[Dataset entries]

☆ ☆ ☆

-- pv_equiv track=rewrite | github.com/oscarsun95/CodilitySolutions_Oscar | flood_depth.py | solution
-- ===== SOURCE A (Python) =====
-- def solution(A):
--     # write your code in Python 3.6
--     N = len(A)
--     if N <= 2:
--         return 0
--     stack = [A[0]]
--     curmax = 0
--     for i in range(1, N):
--         if A[i] > stack[0]:
--             if len(stack) > 1:
--                 curmax = max(curmax, min(stack[0], A[i]) - stack[-1])
--             stack = [A[i]]
--         else:
--             if stack[-1] < A[i]:
--                 curmax = max(curmax, min(A[i], stack[0]) - stack[-1])
--             elif stack[-1] > A[i]:
--                 stack.append(A[i])
--     return curmax
-- ===== SOURCE B (Python) =====
-- def prefix_max(m, xs):
--     out = []
--     for x in xs:
--         m = max(m, x)
--         out.append(m)
--     return out
--
--
-- def solution(A):
--     if len(A) <= 2:
--         return 0
--     left = prefix_max(A[0], A)
--     right = list(reversed(prefix_max(A[-1], list(reversed(A)))))
--     best = 0
--     for (l, r), x in zip(zip(left, right), A):
--         best = max(best, min(l, r) - x)
--     return best
-- ===== Notes on version B (the rewrite author's own statement) =====
-- stated objective: alternative
-- what changed: Replaces the stateful stack-of-walls single scan with the classic two-pass prefix-max/suffix-max formulation: depth at i is min(maxleft_i, maxright_i) - A[i], and the answer is the maximum of these.
import Mathlib
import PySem

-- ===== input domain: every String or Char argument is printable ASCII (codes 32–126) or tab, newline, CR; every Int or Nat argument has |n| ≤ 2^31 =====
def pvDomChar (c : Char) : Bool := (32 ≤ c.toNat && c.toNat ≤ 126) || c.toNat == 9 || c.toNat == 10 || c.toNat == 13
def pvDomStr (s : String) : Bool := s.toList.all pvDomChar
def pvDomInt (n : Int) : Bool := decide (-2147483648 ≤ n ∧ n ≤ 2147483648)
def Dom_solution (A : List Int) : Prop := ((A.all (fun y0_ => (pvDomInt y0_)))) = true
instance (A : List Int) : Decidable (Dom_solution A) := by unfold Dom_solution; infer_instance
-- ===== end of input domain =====

-- B replaces A's stack-of-walls scan with the two-pass prefix-max/suffix-max formulation (alternative algorithm, same cost).

-- ===== PORT A =====
-- loop body of A's for-loop, named as a helper; stack[0]/stack[-1] are read with
-- pyGetD (default irrelevant: the stack is provably never empty, so Python never raises)
def astep (st : List Int × Int) (ai : Int) : List Int × Int :=
  let stack := st.1
  let curmax := st.2
  if PySem.List.pyGetD stack 0 0 < ai then
    if 1 < stack.length then
      ([ai], max curmax (min (PySem.List.pyGetD stack 0 0) ai - PySem.List.pyGetD stack (-1) 0))
    else
      ([ai], curmax)
  else
    if PySem.List.pyGetD stack (-1) 0 < ai then
      (stack, max curmax (min ai (PySem.List.pyGetD stack 0 0) - PySem.List.pyGetD stack (-1) 0))
    else if ai < PySem.List.pyGetD stack (-1) 0 then
      (stack ++ [ai], curmax)
    else
      (stack, curmax)

def solution (A : List Int) : Int :=
  let N : Int := A.length
  if N ≤ 2 then 0
  else
    ((PySem.List.pyRange 1 N 1).foldl (fun st i => astep st (PySem.List.pyGetD A i 0)) ([PySem.List.pyGetD A 0 0], 0)).2

-- ===== PORT B =====
-- port of Source B's prefix_max(m, xs): the running-max loop building the prefix-maxima list
def prefixMax (m : Int) : List Int → List Int
  | [] => []
  | x :: xs => max m x :: prefixMax (max m x) xs

def solution_alt (A : List Int) : Int :=
  if A.length ≤ 2 then 0
  else
    let left := prefixMax (A.headD 0) A
    let right := (prefixMax (A.reverse.headD 0) A.reverse).reverse
    ((left.zip right).zip A).foldl (fun b p => max b (min p.1.1 p.1.2 - p.2)) 0

-- ===== PRECONDITION & SPEC =====
def Spec_solution (A : List Int) (out : Int) : Prop := out = solution_alt A
instance (A : List Int) (out : Int) : Decidable (Spec_solution A out) := by unfold Spec_solution; infer_instance

-- ===== CLAIM (what is proved, stated in full; the proofs are below) =====
def Claim_equal_solution : Prop := ∀ (A : List Int), Dom_solution A → Spec_solution A (solution A)

-- ===== LEMMAS AND PROOFS =====

-- fold-with-max abstraction: fmax g b ts = max(b, max of g over ts)
def fmax {α : Type} (g : α → Int) (b : Int) (ts : List α) : Int :=
  ts.foldl (fun c t => max c (g t)) b

theorem fmax_nil {α : Type} (g : α → Int) (b : Int) : fmax g b [] = b := rfl

theorem fmax_cons {α : Type} (g : α → Int) (b : Int) (t : α) (ts : List α) :
    fmax g b (t :: ts) = fmax g (max b (g t)) ts := rfl

theorem le_fmax_init {α : Type} (g : α → Int) (b : Int) (ts : List α) : b ≤ fmax g b ts := by
  induction ts generalizing b with
  | nil => simp [fmax]
  | cons t ts ih => exact le_trans (le_max_left _ _) (ih (max b (g t)))

theorem le_fmax_of_mem {α : Type} {g : α → Int} {t : α} {ts : List α} (b : Int)
    (h : t ∈ ts) : g t ≤ fmax g b ts := by
  induction ts generalizing b with
  | nil => cases h
  | cons s ts ih =>
    rcases List.mem_cons.mp h with h | h
    · subst h; exact le_trans (le_max_right _ _) (le_fmax_init g _ ts)
    · exact ih _ h

theorem fmax_le {α : Type} {g : α → Int} {c : Int} (b : Int) {ts : List α}
    (hb : b ≤ c) (h : ∀ t ∈ ts, g t ≤ c) : fmax g b ts ≤ c := by
  induction ts generalizing b with
  | nil => exact hb
  | cons t ts ih =>
    exact ih _ (max_le hb (h t List.mem_cons_self)) (fun s hs => h s (List.mem_cons_of_mem _ hs))

theorem fmax_mono {α : Type} {g g' : α → Int} {b b' : Int} {ts : List α}
    (hb : b ≤ b') (h : ∀ t ∈ ts, g t ≤ g' t) : fmax g b ts ≤ fmax g' b' ts := by
  induction ts generalizing b b' with
  | nil => exact hb
  | cons t ts ih =>
    exact ih (max_le_max hb (h t List.mem_cons_self)) (fun s hs => h s (List.mem_cons_of_mem _ hs))

theorem fmax_congr {α : Type} {g g' : α → Int} {b : Int} {ts : List α}
    (h : ∀ t ∈ ts, g t = g' t) : fmax g b ts = fmax g' b ts :=
  le_antisymm (fmax_mono le_rfl (fun t ht => le_of_eq (h t ht)))
    (fmax_mono le_rfl (fun t ht => le_of_eq (h t ht).symm))

theorem fmax_append {α : Type} (g : α → Int) (b : Int) (us vs : List α) :
    fmax g b (us ++ vs) = fmax g (fmax g b us) vs := by
  simp [fmax, List.foldl_append]

theorem fmax_map {α β : Type} (g : β → Int) (b : Int) (F : α → β) (ts : List α) :
    fmax g b (ts.map F) = fmax (fun t => g (F t)) b ts := by
  simp [fmax, List.foldl_map]

-- max of a nonempty list (0 on [])
def M (l : List Int) : Int := l.tail.foldl max (l.headD 0)

theorem le_M_of_mem {l : List Int} {y : Int} (h : y ∈ l) : y ≤ M l := by
  cases l with
  | nil => cases h
  | cons a t =>
    rcases List.mem_cons.mp h with h | h
    · subst h; exact (PySem.List.le_foldl_max t y).1
    · exact (PySem.List.le_foldl_max t a).2 y h

theorem M_append {l : List Int} (h : l ≠ []) (x : Int) : M (l ++ [x]) = max (M l) x := by
  cases l with
  | nil => exact absurd rfl h
  | cons a t => simp [M, List.foldl_append]

theorem foldl_max_headD {l : List Int} (h : l ≠ []) : l.foldl max (l.headD 0) = M l := by
  cases l with
  | nil => exact absurd rfl h
  | cons a t => simp [M, List.foldl_cons]

-- prefixMax lemmas
theorem length_prefixMax (m : Int) (l : List Int) : (prefixMax m l).length = l.length := by
  induction l generalizing m with
  | nil => rfl
  | cons x xs ih => simp [prefixMax, ih]

theorem prefixMax_append_general (s : Int) (u v : List Int) :
    prefixMax s (u ++ v) = prefixMax s u ++ prefixMax (u.foldl max s) v := by
  induction u generalizing s with
  | nil => rfl
  | cons a u ih => simp [prefixMax, ih, List.foldl_cons]

theorem prefixMax_max_comm (m x : Int) (l : List Int) :
    prefixMax (max m x) l = (prefixMax m l).map (fun r => max r x) := by
  induction l generalizing m with
  | nil => rfl
  | cons y ys ih =>
    simp only [prefixMax, List.map_cons, List.cons.injEq]
    refine ⟨max_right_comm m x y, ?_⟩
    rw [max_right_comm m x y]; exact ih (max m y)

☆ ☆ ☆

## PROBLEM REQUIREMENTS
All lines above from the line with "([ai], curmax)" through the line with "-- fold-with-max abstraction: fmax", both included, are to be set down exactly, with nothing else.

## OUTPUT FOR THIS EXERCISE
      ([ai], curmax)
  else
    if PySem.List.pyGetD stack (-1) 0 < ai then
      (stack, max curmax (min ai (PySem.List.pyGetD stack 0 0) - PySem.List.pyGetD stack (-1) 0))
    else if ai < PySem.List.pyGetD stack (-1) 0 then
      (stack ++ [ai], curmax)
    else
      (stack, curmax)

def solution (A : List Int) : Int :=
  let N : Int := A.length
  if N ≤ 2 then 0
  else
    ((PySem.List.pyRange 1 N 1).foldl (fun st i => astep st (PySem.List.pyGetD A i 0)) ([PySem.List.pyGetD A 0 0], 0)).2

-- ===== PORT B =====
-- port of Source B's prefix_max(m, xs): the running-max loop building the prefix-maxima list
def prefixMax (m : Int) : List Int → List Int
  | [] => []
  | x :: xs => max m x :: prefixMax (max m x) xs

def solution_alt (A : List Int) : Int :=
  if A.length ≤ 2 then 0
  else
    let left := prefixMax (A.headD 0) A
    let right := (prefixMax (A.reverse.headD 0) A.reverse).reverse
    ((left.zip right).zip A).foldl (fun b p => max b (min p.1.1 p.1.2 - p.2)) 0

-- ===== PRECONDITION & SPEC =====
def Spec_solution (A : List Int) (out : Int) : Prop := out = solution_alt A
instance (A : List Int) (out : Int) : Decidable (Spec_solution A out) := by unfold Spec_solution; infer_instance

-- ===== CLAIM (what is proved, stated in full; the proofs are below) =====
def Claim_equal_solution : Prop := ∀ (A : List Int), Dom_solution A → Spec_solution A (solution A)

-- ===== LEMMAS AND PROOFS =====

-- fold-with-max abstraction: fmax g b ts = max(b, max of g over ts)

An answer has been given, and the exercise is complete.